Darkstar steps through a shadow portal after me. Her body is dark like a void of space with traces of ethereal starlight. She is faceless and yet can generate many faces. I’m not sure what she is. A ghost, a tulpa, some kind of accident. Maybe she is real and I just haven’t remembered how yet. Maybe she is another angel. Maybe she is a dead Cherub rocker looking for another unbelievable seditious brat to initiate into a doomsday angel cult. Darkstar. Astra Darkstar. It looks like a comic book character’s name and I want it.

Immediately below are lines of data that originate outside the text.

-- pv_equiv track=rewrite | github.com/Serial-Studio/Serial-Studio | scripts/code-verify.py | _comment_payload
-- ===== SOURCE A (Python) =====
-- def _comment_payload(line: str) -> str | None:
--     """Return the text after `//`/`///`/`//!` markers on a `//` comment line,
--     or None when the line isn't a single-line comment. Leading/trailing
--     whitespace is preserved on the payload so anchored patterns still see
--     the start of the prose."""
--     stripped = line.lstrip()
--     if not stripped.startswith("//"):
--         return None
--     # Strip up to three slashes plus an optional `!` (`///`, `//!`, `///!`)
--     # then a single space if present.
--     j = 2
--     while j < len(stripped) and stripped[j] == "/":
--         j += 1
--     if j < len(stripped) and stripped[j] == "!":
--         j += 1
--     if j < len(stripped) and stripped[j] == " ":
--         j += 1
--     return stripped[j:]
-- ===== SOURCE B (Python) =====
-- def _comment_payload(line: str) -> str | None:
--     stripped = line.lstrip()
--     if not stripped.startswith("//"):
--         return None
--     rest = stripped.lstrip("/")
--     if rest.startswith("! "):
--         return rest[2:]
--     if rest.startswith("!") or rest.startswith(" "):
--         return rest[1:]
--     return rest
-- ===== Notes on version B (the rewrite author's own statement) =====
-- stated objective: simpler
-- what changed: Replaces A's manual index-advancing scan (while-loop over slash positions plus two index-bump ifs and a final slice) with a strip of leading slashes followed by declarative prefix tests for bang-space, bang and space that slice off the matched marker.
import Mathlib
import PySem

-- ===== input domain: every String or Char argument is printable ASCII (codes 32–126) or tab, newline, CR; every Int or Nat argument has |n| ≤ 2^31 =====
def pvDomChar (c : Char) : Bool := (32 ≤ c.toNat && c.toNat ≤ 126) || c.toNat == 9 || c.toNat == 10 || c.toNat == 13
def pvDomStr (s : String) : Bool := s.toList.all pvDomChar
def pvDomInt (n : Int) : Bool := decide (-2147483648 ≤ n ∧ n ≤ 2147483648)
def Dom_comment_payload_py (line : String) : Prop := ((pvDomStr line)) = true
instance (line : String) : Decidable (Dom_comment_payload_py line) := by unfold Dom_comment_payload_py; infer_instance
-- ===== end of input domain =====

-- B replaces A's index-advancing slash/bang/space scan by lstrip("/") plus prefix-removal branches (simpler).


-- ===== PORT A =====
-- the `while j < len(stripped) and stripped[j] == "/": j += 1` loop
def pvSlashLoop (s : List Char) (j : Nat) : Nat :=
  if h : j < s.length ∧ s[j]! = '/' then pvSlashLoop s (j + 1) else j
termination_by s.length - j
decreasing_by omega

def comment_payload_py (line : String) : Option String :=
  let stripped := PySem.Str.lstrip line
  if PySem.Str.startswith stripped "//" then
    let cs := stripped.toList
    let j1 := pvSlashLoop cs 2
    let j2 := if j1 < cs.length ∧ cs[j1]! = '!' then j1 + 1 else j1
    let j3 := if j2 < cs.length ∧ cs[j2]! = ' ' then j2 + 1 else j2
    -- stripped[j:] with 0 ≤ j : drop is exact here
    some (String.ofList (cs.drop j3))
  else none

-- ===== PORT B =====
def comment_payload_py_alt (line : String) : Option String :=
  let stripped := PySem.Str.lstrip line
  if PySem.Str.startswith stripped "//" then
    -- stripped.lstrip("/"): drop the leading '/' characters (exact hand port of str.lstrip with a chars argument)
    let rest := String.ofList (stripped.toList.dropWhile (· == '/'))
    if PySem.Str.startswith rest "! " then some (PySem.Str.slice rest (some 2) none)
    else if PySem.Str.startswith rest "!" || PySem.Str.startswith rest " " then
      some (PySem.Str.slice rest (some 1) none)
    else some rest
  else none

-- ===== PRECONDITION & SPEC =====
def Spec_comment_payload_py (line : String) (out : Option String) : Prop := out = comment_payload_py_alt line
instance (line : String) (out : Option String) : Decidable (Spec_comment_payload_py line out) := by unfold Spec_comment_payload_py; infer_instance

-- ===== CLAIM (what is proved, stated in full; the proofs are below) =====
def Claim_equal_comment_payload_py : Prop := ∀ (line : String), Dom_comment_payload_py line → Spec_comment_payload_py line (comment_payload_py line)

-- ===== LEMMAS AND PROOFS =====

theorem pvSlashLoop_eq (s : List Char) (j : Nat) :
    pvSlashLoop s j = j + ((s.drop j).takeWhile (· == '/')).length := by
  fun_induction pvSlashLoop s j with
  | case1 j h ih =>
    obtain ⟨hj, hc⟩ := h
    have hcg : s[j] = '/' := by rwa [getElem!_pos s j hj] at hc
    have hdrop : s.drop j = s[j] :: s.drop (j + 1) := List.drop_eq_getElem_cons hj
    rw [ih, hdrop]
    simp [hcg]
    omega
  | case2 j h =>
    by_cases hj : j < s.length
    · have hc : ¬ s[j] = '/' := fun hc => h ⟨hj, by rwa [getElem!_pos s j hj]⟩
      have hdrop : s.drop j = s[j] :: s.drop (j + 1) := List.drop_eq_getElem_cons hj
      rw [hdrop]
      simp [hc]
    · rw [List.drop_eq_nil_of_le (by omega)]; simp

theorem pv_drop_len_takeWhile (p : Char → Bool) (l : List Char) :
    l.drop (l.takeWhile p).length = l.dropWhile p := by
  induction l with
  | nil => simp
  | cons a l ih =>
    by_cases h : p a <;> simp [h, ih]

theorem pv_dropFacts (cs : List Char) (j : Nat) (c : Char) (u : List Char)
    (h : cs.drop j = c :: u) :
    j < cs.length ∧ cs.drop (j + 1) = u := by
  have hlen : cs.length - j = u.length + 1 := by
    have := congrArg List.length h; simpa using this
  refine ⟨by omega, ?_⟩
  have := congrArg List.tail h
  simpa [List.tail_drop] using this

theorem pv_drop_getElem (cs : List Char) (j : Nat) (c : Char) (u : List Char)
    (h : cs.drop j = c :: u) (hj : j < cs.length) : cs[j] = c := by
  have h0 : cs[j]? = some c := by
    have := congrArg (fun l => l[0]?) h
    simpa [List.getElem?_drop] using this
  rw [List.getElem?_eq_getElem hj] at h0
  exact Option.some.inj h0

theorem pv_drop_nil (cs : List Char) (j : Nat) (h : cs.drop j = []) : ¬ j < cs.length := by
  have := congrArg List.length h; simp at this; omega

theorem comment_payload_py_spec : Claim_equal_comment_payload_py := by
  intro line _
  unfold Spec_comment_payload_py comment_payload_py comment_payload_py_alt
  by_cases hstart : PySem.Str.startswith (PySem.Str.lstrip line) "//" = true
  · obtain ⟨t, ht⟩ : ∃ t, (PySem.Str.lstrip line).toList = '/' :: '/' :: t := by
      have hpre : ("//".toList) <+: (PySem.Str.lstrip line).toList :=
        (PySem.Chars.startswith_iff _ _).1 (by simpa using hstart)
      obtain ⟨u, hu⟩ := hpre
      exact ⟨u, by simpa using hu.symm⟩
    have hloop : pvSlashLoop (PySem.Str.lstrip line).toList 2
        = 2 + (t.takeWhile (· == '/')).length := by
      rw [pvSlashLoop_eq]; congr 2; simp [ht]
    set k := (t.takeWhile (· == '/')).length with hk
    have hdrop1 : (PySem.Str.lstrip line).toList.drop (2 + k) = t.dropWhile (· == '/') := by
      rw [ht, show 2 + k = k + 2 from by omega]
      simpa using pv_drop_len_takeWhile (· == '/') t
    have hdw : (PySem.Str.lstrip line).toList.dropWhile (· == '/') = t.dropWhile (· == '/') := by
      rw [ht]; simp
    simp only [PySem.Str.toList_lstrip] at ht hloop hdrop1 hdw
    have hpre2 : ['/', '/'] <+: PySem.Chars.lstrip line.toList := by
      rw [ht]; exact ⟨t, rfl⟩
    rcases hrl : t.dropWhile (· == '/') with _ | ⟨c, u⟩
    · rw [hrl] at hdrop1
      have hnl := pv_drop_nil _ _ hdrop1
      simp [hloop, hdw, hrl, hnl, hdrop1, hpre2,
        PySem.Str.startswith_eq, PySem.Chars.startswith, List.isPrefixOf]
    · rw [hrl] at hdrop1
      obtain ⟨hj1, hd2⟩ := pv_dropFacts _ _ _ _ hdrop1
      have hc1 := pv_drop_getElem _ _ _ _ hdrop1 hj1
      by_cases hcb : c = '!'
      · subst hcb
        rcases u with _ | ⟨c2, v⟩
        · have hnl2 := pv_drop_nil _ _ hd2
          simp [hloop, hdw, hrl, hj1, hc1, hnl2, hd2, hpre2,
            PySem.Str.startswith_eq, PySem.Chars.startswith, List.isPrefixOf,
            PySem.Str.slice, PySem.List.slice_from _ (by norm_num : (0:Int) ≤ 1)]
        · obtain ⟨hj2, hd3⟩ := pv_dropFacts _ _ _ _ hd2
          have hc2g := pv_drop_getElem _ _ _ _ hd2 hj2
          by_cases hc2 : c2 = ' '
          · subst hc2
            simp [hloop, hdw, hrl, hj1, hc1, hj2, hc2g, hd3, hpre2,
              PySem.Str.startswith_eq, PySem.Chars.startswith, List.isPrefixOf,
              PySem.Str.slice, PySem.List.slice_from _ (by norm_num : (0:Int) ≤ 2)]
          · simp [hloop, hdw, hrl, hj1, hc1, hj2, hc2g, hc2, hd2, hpre2,
              Ne.symm hc2,
              PySem.Str.startswith_eq, PySem.Chars.startswith, List.isPrefixOf,
              PySem.Str.slice, PySem.List.slice_from _ (by norm_num : (0:Int) ≤ 1)]
      · by_cases hcs : c = ' '
        · subst hcs
          simp [hloop, hdw, hrl, hj1, hc1, hcb, hd2, hpre2,
            PySem.Str.startswith_eq, PySem.Chars.startswith, List.isPrefixOf,
            PySem.Str.slice, PySem.List.slice_from _ (by norm_num : (0:Int) ≤ 1)]
        · simp [hloop, hdw, hrl, hj1, hc1, hcb, hcs, hdrop1, hpre2,
            Ne.symm hcb, Ne.symm hcs,
            PySem.Str.startswith_eq, PySem.Chars.startswith, List.isPrefixOf]
  · simp only [PySem.Str.startswith_eq, PySem.Str.toList_lstrip, show "//".toList = ['/', '/'] from rfl] at hstart
    simp [hstart]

Astra restructures the images we have all seen a hundred times on Google, tumblr, and whatever remains of hard copy news into a simulation of the rapture occurring inside of Columbine Highschool. Muzzle flashes can be seen from around a corner. Screams bounce off lockers and doors, then they stop. I have reality shifted into a bloodbath. Time is paused.
“That shit is too fucked up.” I tell her, wondering how long it will go on.
“That’s why we are here.” She states, indifferent to the concern such an experience might force onto others.
Where did it all go wrong? Visions of death linked across the better part of eternity came to reach this point.
“You ever try talking to a dead killer? Try falling in love with one. The fuck are you on anyway?” Astra asks.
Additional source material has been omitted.